3.3. Differentially Abundant Plasma Proteins between pCR and Non-pCR BC Patients

Statistical analysis was performed using the Student’s t-test to identify differentially abundant plasma proteins (DAPs) between the two groups. A volcano plot was drawn to represent log2 fold-changes against negative log10 p-values. We identified a single upregulated protein in the pCR group and three proteins in the non-pCR group (p < 0.05 and |fold-change| > 2; Figure 2A and Supplementary Table S3).
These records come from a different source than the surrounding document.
-- pv_equiv track=rewrite | github.com/mikkelkrogsholm/maskemania | skills/hækling/croclib/constructions/c2c_blanket.py | c2c_blocks_per_row
-- ===== SOURCE A (Python) =====
-- def c2c_blocks_per_row(width: int, height: int) -> list[int]:
--     """Number of blocks worked in each diagonal row, in order.
--
--     For ``W × H`` (assume W >= H without loss of generality):
--
--     * Increase phase (rows 1..H): row N has N blocks.
--     * Plateau phase (rows H+1..W): row has H blocks (diagonal length).
--     * Decrease phase (rows W+1..W+H-1): row has W+H-N blocks.
--
--     Total rows = ``W + H - 1``.
--     """
--     if width < 1 or height < 1:
--         raise ValueError(f"width and height must be >= 1 (got {width}, {height})")
--     short, long_ = sorted((width, height))
--     rows: list[int] = []
--     # Increase: 1..short
--     for n in range(1, short + 1):
--         rows.append(n)
--     # Plateau: while the diagonal slides across the long side
--     for _ in range(long_ - short):
--         rows.append(short)
--     # Decrease: short-1..1
--     for n in range(short - 1, 0, -1):
--         rows.append(n)
--     assert len(rows) == width + height - 1
--     return rows
-- ===== SOURCE B (Python) =====
-- def c2c_blocks_per_row(width: int, height: int) -> list[int]:
--     if width < 1 or height < 1:
--         raise ValueError(f"width and height must be >= 1 (got {width}, {height})")
--     short = min(width, height)
--     return [min(k, short, width + height - k) for k in range(1, width + height)]
-- ===== Notes on version B (the rewrite author's own statement) =====
-- stated objective: simpler
-- what changed: Replaces the three phase-loops (increase, plateau, decrease) by a single comprehension computing each diagonal's block count with the closed form min(k, min(width,height), width+height-k).
import Mathlib
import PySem

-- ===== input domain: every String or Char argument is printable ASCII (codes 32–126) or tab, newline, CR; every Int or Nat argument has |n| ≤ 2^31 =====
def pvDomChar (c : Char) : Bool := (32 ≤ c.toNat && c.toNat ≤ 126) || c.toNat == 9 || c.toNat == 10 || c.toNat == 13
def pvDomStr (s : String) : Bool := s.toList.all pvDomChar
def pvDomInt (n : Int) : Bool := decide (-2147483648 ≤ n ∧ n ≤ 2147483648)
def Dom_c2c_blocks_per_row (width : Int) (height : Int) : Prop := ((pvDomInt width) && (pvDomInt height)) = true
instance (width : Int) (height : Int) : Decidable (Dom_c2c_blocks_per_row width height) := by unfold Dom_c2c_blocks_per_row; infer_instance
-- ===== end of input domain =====

-- B replaces A's three phase-loops by a single per-diagonal closed form; objective: simpler.
-- ===== PORT A =====
def c2c_blocks_per_row (width : Int) (height : Int) : List Int :=
  -- width < 1 or height < 1 raises ValueError: excluded by Pre_
  let p := if width ≤ height then (width, height) else (height, width)  -- sorted((width, height))
  let short := p.1
  let long_ := p.2
  let rows : List Int := []
  let rows := (PySem.List.pyRange 1 (short + 1) 1).foldl (fun acc n => acc ++ [n]) rows
  let rows := (PySem.List.pyRange 0 (long_ - short) 1).foldl (fun acc _ => acc ++ [short]) rows
  let rows := (PySem.List.pyRange (short - 1) 0 (-1)).foldl (fun acc n => acc ++ [n]) rows
  rows

-- ===== PORT B =====
def c2c_blocks_per_row_alt (width : Int) (height : Int) : List Int :=
  let short := min width height
  (PySem.List.pyRange 1 (width + height) 1).map (fun k => min (min k short) (width + height - k))

-- ===== PRECONDITION & SPEC =====
-- Pre_ excludes exactly the inputs on which A raises ValueError (width < 1 or height < 1).
def Pre_c2c_blocks_per_row (width : Int) (height : Int) : Prop := 1 ≤ width ∧ 1 ≤ height
instance (width : Int) (height : Int) : Decidable (Pre_c2c_blocks_per_row width height) := by unfold Pre_c2c_blocks_per_row; infer_instance
def pvWitness_c2c_blocks_per_row : Int × Int := (4, 3)
def Spec_c2c_blocks_per_row (width : Int) (height : Int) (out : List Int) : Prop := out = c2c_blocks_per_row_alt width height
instance (width : Int) (height : Int) (out : List Int) : Decidable (Spec_c2c_blocks_per_row width height out) := by unfold Spec_c2c_blocks_per_row; infer_instance

-- ===== CLAIM (what is proved, stated in full; the proofs are below) =====
def Claim_equal_c2c_blocks_per_row : Prop := ∀ (width : Int) (height : Int), Dom_c2c_blocks_per_row width height → Pre_c2c_blocks_per_row width height → Spec_c2c_blocks_per_row width height (c2c_blocks_per_row width height)

-- ===== LEMMAS AND PROOFS =====

-- Core identity: for 1 ≤ s ≤ l, A's three concatenated phases equal B's per-diagonal formula.
lemma c2c_phases_eq_formula (s l : Int) (hs : 1 ≤ s) (hsl : s ≤ l) :
    PySem.List.pyRange 1 (s + 1) 1
      ++ (PySem.List.pyRange 0 (l - s) 1).map (fun _ => s)
      ++ PySem.List.pyRange (s - 1) 0 (-1)
    = (PySem.List.pyRange 1 (s + l) 1).map (fun k => min (min k s) (s + l - k)) := by
  rw [PySem.List.pyRange_one 1 (s+1), PySem.List.pyRange_one 0 (l-s),
      PySem.List.pyRange_neg_one (s-1) 0, PySem.List.pyRange_one 1 (s+l)]
  apply List.ext_getElem
  · simp [List.length_append]; omega
  · intro i h1 h2
    simp only [List.length_append, List.length_map, List.length_range] at h1 h2
    simp only [List.getElem_append, List.getElem_map, List.getElem_range, List.length_append,
      List.length_map, List.length_range]
    split_ifs with ha hb <;>
      · simp only [min_def]; split_ifs <;> omega

-- ===== VERDICT =====
theorem c2c_blocks_per_row_spec : Claim_equal_c2c_blocks_per_row := by
  intro width height _ hpre
  obtain ⟨hw, hh⟩ := hpre
  unfold Spec_c2c_blocks_per_row c2c_blocks_per_row c2c_blocks_per_row_alt
  simp only [PySem.List.foldl_append_singleton_eq_self, PySem.List.foldl_append_singleton_eq_map,
    List.nil_append]
  rcases le_or_gt width height with hle | hlt
  · simp only [if_pos hle]
    rw [min_eq_left hle]
    exact c2c_phases_eq_formula width height hw hle
  · simp only [if_neg (not_le_of_gt hlt)]
    rw [min_eq_right (le_of_lt hlt), show width + height = height + width by ring]
    exact c2c_phases_eq_formula height width hh hlt.le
We examined whether the abundance of the four proteins was related to the subtypes as confounding factors. Each protein was stratified by pCR status, and the quantitative differences according to subtype (HER2 and HR positive or negative) were statistically analyzed (p > 0.05; Supplementary Figure S2). The results confirmed that the subtype did not affect the four proteins as a confounding factor.
Functional annotation of the proteins was performed using Enrichr [84]. Significant differences between the two groups were identified using WikiPathways (Figure 2B). P4HB and ENG were involved in the “VEGFA-VEGFR2 signaling pathway”. ENG was also involved in “transforming growth factor beta binding” and “hypothesized pathways in pathogenesis of cardiovascular disease”. P4HB was also associated with “type I collagen synthesis in the context of osteogenesis imperfecta”. MBL2 was related to “complement system”, “Ebola virus pathway on host”, and “regulation of toll-like receptor signaling pathway”. APOC3 was linked to “PPAR signaling pathway”, “composition of lipid particles”, and “statin inhibition of cholesterol production”. In addition, we focused on the TNBC subtype, which shows the greatest long-term clinical benefit from pCR in BC [85]. Statistical analysis was performed as described above by dividing patients into pCR and non-pCR groups only in the TNBC subtype (Supplementary Figure S3). In all BC patients, one highly abundant protein, MBL2, was identified in the non-pCR group, and three highly abundant proteins, DCD, KNG1-2, and TLN1, were identified in the non-pCR group. Two highly abundant proteins, ALCAM and MAN1A1, were identified in the pCR group.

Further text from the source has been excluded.